Hard. Set up a real Stable Diffusion inference with diffusers: load sdxl-base, run 30 Euler steps with CFG=7, time it. Now switch to sdxl-turbo with 4 steps and CFG=0. Same subject, different quality — describe what changed and why.

Key Terms

Term	What people say	What it actually means
First stage	"The VAE"	Trained encoder/decoder pair; compresses 512² to 64².
Second stage	"The U-Net"	Diffusion model over the latent space.
CFG	"Guidance scale"	`(1+w)·ε_cond - w·ε_uncond`; tunes conditioning strength.
Null token	"Empty prompt embed"	Unconditional embed used for `ε_uncond`.
Cross-attention	"How text gets in"	Each U-Net block attends to text tokens as K and V.
DiT	"Diffusion Transformer"	Replace U-Net with a transformer over latent patches; scales better.
MMDiT	"Multi-modal DiT"	SD3's architecture: text and image streams with joint attention.
VAE scaling factor	"Magic number"	Divides latents by ~5.4 so diffusion operates in unit-variance space.

Production note: running Flux-12B on an 8GB consumer GPU

the reference Flux integration is the canonical "I have a consumer GPU, can I ship this?" recipe.
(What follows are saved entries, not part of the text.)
-- pv_equiv track=rewrite | github.com/pcn/advent_of_code_2015 | advent_day10.py | count_initial_repeats
-- ===== SOURCE A (Python) =====
-- def count_initial_repeats(s):
--     """Given a string of digits, take the first digit.
--     Iterate over the list, and count how many copies of the first digit (if any) were found following it.
--     Return a tuple of the number found, and how many times it was found.
--     """
--     this_number = s[0]
--     count = 1
--     for next_ch in s[1:]:
--         if next_ch != this_number:
--             break
--         count += 1
--     return (count, this_number,)
-- ===== SOURCE B (Python) =====
-- def count_initial_repeats(s):
--     """Given a string of digits, take the first digit.
--     Return (length of the leading run of that digit, the digit)."""
--     this_number = s[0]
--     count = len(s) - len(s.lstrip(this_number))
--     return (count, this_number)
-- ===== Notes on version B (the rewrite author's own statement) =====
-- stated objective: simpler
-- what changed: Replaces the explicit scan-with-break loop by a loop-free computation: the leading-run length is len(s) minus the length of s with that character left-stripped.
import Mathlib
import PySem

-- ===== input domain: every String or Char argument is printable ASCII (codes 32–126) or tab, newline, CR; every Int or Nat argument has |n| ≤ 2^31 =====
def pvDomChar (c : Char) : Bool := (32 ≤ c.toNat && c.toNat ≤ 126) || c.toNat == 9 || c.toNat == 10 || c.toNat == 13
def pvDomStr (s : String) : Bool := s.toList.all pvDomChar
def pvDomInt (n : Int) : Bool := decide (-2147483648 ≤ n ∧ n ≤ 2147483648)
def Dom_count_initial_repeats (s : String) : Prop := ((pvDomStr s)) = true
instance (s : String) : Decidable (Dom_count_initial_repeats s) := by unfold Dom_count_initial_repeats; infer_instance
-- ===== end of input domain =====

-- B computes the leading-run length without a loop, as len(s) - len(s.lstrip(s[0])): simpler.


-- ===== PORT A =====
-- the 'for next_ch in s[1:]: if next_ch != this_number: break; count += 1' loop
def crA_loop (this : Char) (count : Int) : List Char → Int
  | [] => count
  | c :: rest => if c ≠ this then count else crA_loop this (count + 1) rest

def count_initial_repeats (s : String) : Int × String :=
  match PySem.Str.pyGet? s 0 with
  | none => (0, "")  -- unreachable: Python raises IndexError here (excluded by Pre_)
  | some this_number =>
      (crA_loop this_number 1 (PySem.Str.slice s (some 1) none).toList,
       String.ofList [this_number])

-- ===== PORT B =====
def count_initial_repeats_alt (s : String) : Int × String :=
  match PySem.Str.pyGet? s 0 with
  | none => (0, "")  -- unreachable: Python raises IndexError here (excluded by Pre_)
  | some this_number =>
      -- s.lstrip(this_number) with a single-character argument: drop the leading run of
      -- that character; ported by hand (exact: lstrip(chars) drops leading chars in the set).
      let stripped := s.toList.dropWhile (fun c => c == this_number)
      ((s.toList.length : Int) - (stripped.length : Int), String.ofList [this_number])

-- ===== PRECONDITION & SPEC =====
-- Pre_ excludes only the empty string, on which Python A raises IndexError
def Pre_count_initial_repeats (s : String) : Prop := s ≠ ""
instance (s : String) : Decidable (Pre_count_initial_repeats s) := by unfold Pre_count_initial_repeats; infer_instance
def pvWitness_count_initial_repeats : String := "1112"

def Spec_count_initial_repeats (s : String) (out : Int × String) : Prop := out = count_initial_repeats_alt s
instance (s : String) (out : Int × String) : Decidable (Spec_count_initial_repeats s out) := by unfold Spec_count_initial_repeats; infer_instance

-- ===== CLAIM (what is proved, stated in full; the proofs are below) =====
def Claim_equal_count_initial_repeats : Prop := ∀ (s : String), Dom_count_initial_repeats s → Pre_count_initial_repeats s → Spec_count_initial_repeats s (count_initial_repeats s)

-- ===== LEMMAS AND PROOFS =====
theorem crA_loop_eq (this : Char) (count : Int) (l : List Char) :
    crA_loop this count l = count + (l.takeWhile (fun c => c == this)).length := by
  induction l generalizing count with
  | nil => simp [crA_loop]
  | cons c rest ih =>
      by_cases h : c = this
      · simp [crA_loop, h, ih, List.takeWhile]
        omega
      · simp [crA_loop, h, beq_iff_eq]

theorem count_initial_repeats_spec : Claim_equal_count_initial_repeats := by
  intro s _ hpre
  unfold Spec_count_initial_repeats count_initial_repeats count_initial_repeats_alt
  cases hl : s.toList with
  | nil =>
      exact absurd (by simpa using congrArg String.ofList hl) hpre
  | cons c0 rest =>
      have hget : PySem.Str.pyGet? s 0 = some c0 := by
        simp [PySem.Str.pyGet?_eq, PySem.Chars.pyGet?_eq_listPyGet?, hl,
          PySem.List.pyGet?, PySem.List.pyIdx?]
      have hslice : (PySem.Str.slice s (some 1) none).toList = rest := by
        have h1 := PySem.List.slice_from (xs := (c0 :: rest)) (a := 1)
        simp [PySem.Str.toList_slice, hl, PySem.Chars.slice_eq_listSlice]
        simpa using h1
      simp only [hget, hslice]
      refine Prod.ext ?_ rfl
      simp only [crA_loop_eq, List.dropWhile_cons, List.length_cons]
      simp only [beq_self_eq_true, if_true]
      have hlen : (rest.takeWhile (fun c => c == c0)).length + (rest.dropWhile (fun c => c == c0)).length = rest.length := by
        rw [← List.length_append, List.takeWhile_append_dropWhile]
      push_cast
      omega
The trick is the same three-knob recipe production inference literature lists applied to a diffusion DiT:

Staggered loading. Flux has three networks that never need to coexist in VRAM: T5-XXL text encoder (~10 GB in fp32), CLIP-L (small), the 12B MMDiT, and the VAE. Encode the prompt first, *delete* the encoders, load the DiT, denoise, *delete* the DiT, load the VAE, decode. Consumer 8GB GPUs only fit one stage at a time.
4-bit quantization via bitsandbytes. BitsAndBytesConfig(load_in_4bit=True, bnb_4bit_compute_dtype=torch.bfloat16) on both the T5 encoder and the DiT. Cuts memory 8×, quality drop is imperceptible for text-to-image per Aritra's benchmarks (linked in the notebook).
CPU offload. pipe.enable_model_cpu_offload() auto-swaps modules between CPU and GPU as each forward pass advances. Adds 10-20% latency but makes the pipeline run at all.

The memory accounting is: 10 GB T5 / 8 = 1.25 GB quantized, 12 B params × 0.5 bytes = ~6 GB quantized DiT, plus activations. In stas00's terms this is the extreme-end of TP=1 inference — no model parallelism, maximum quantization. For production you'd run TP=2 or TP=4 on H100s; for a single dev laptop, this is the recipe.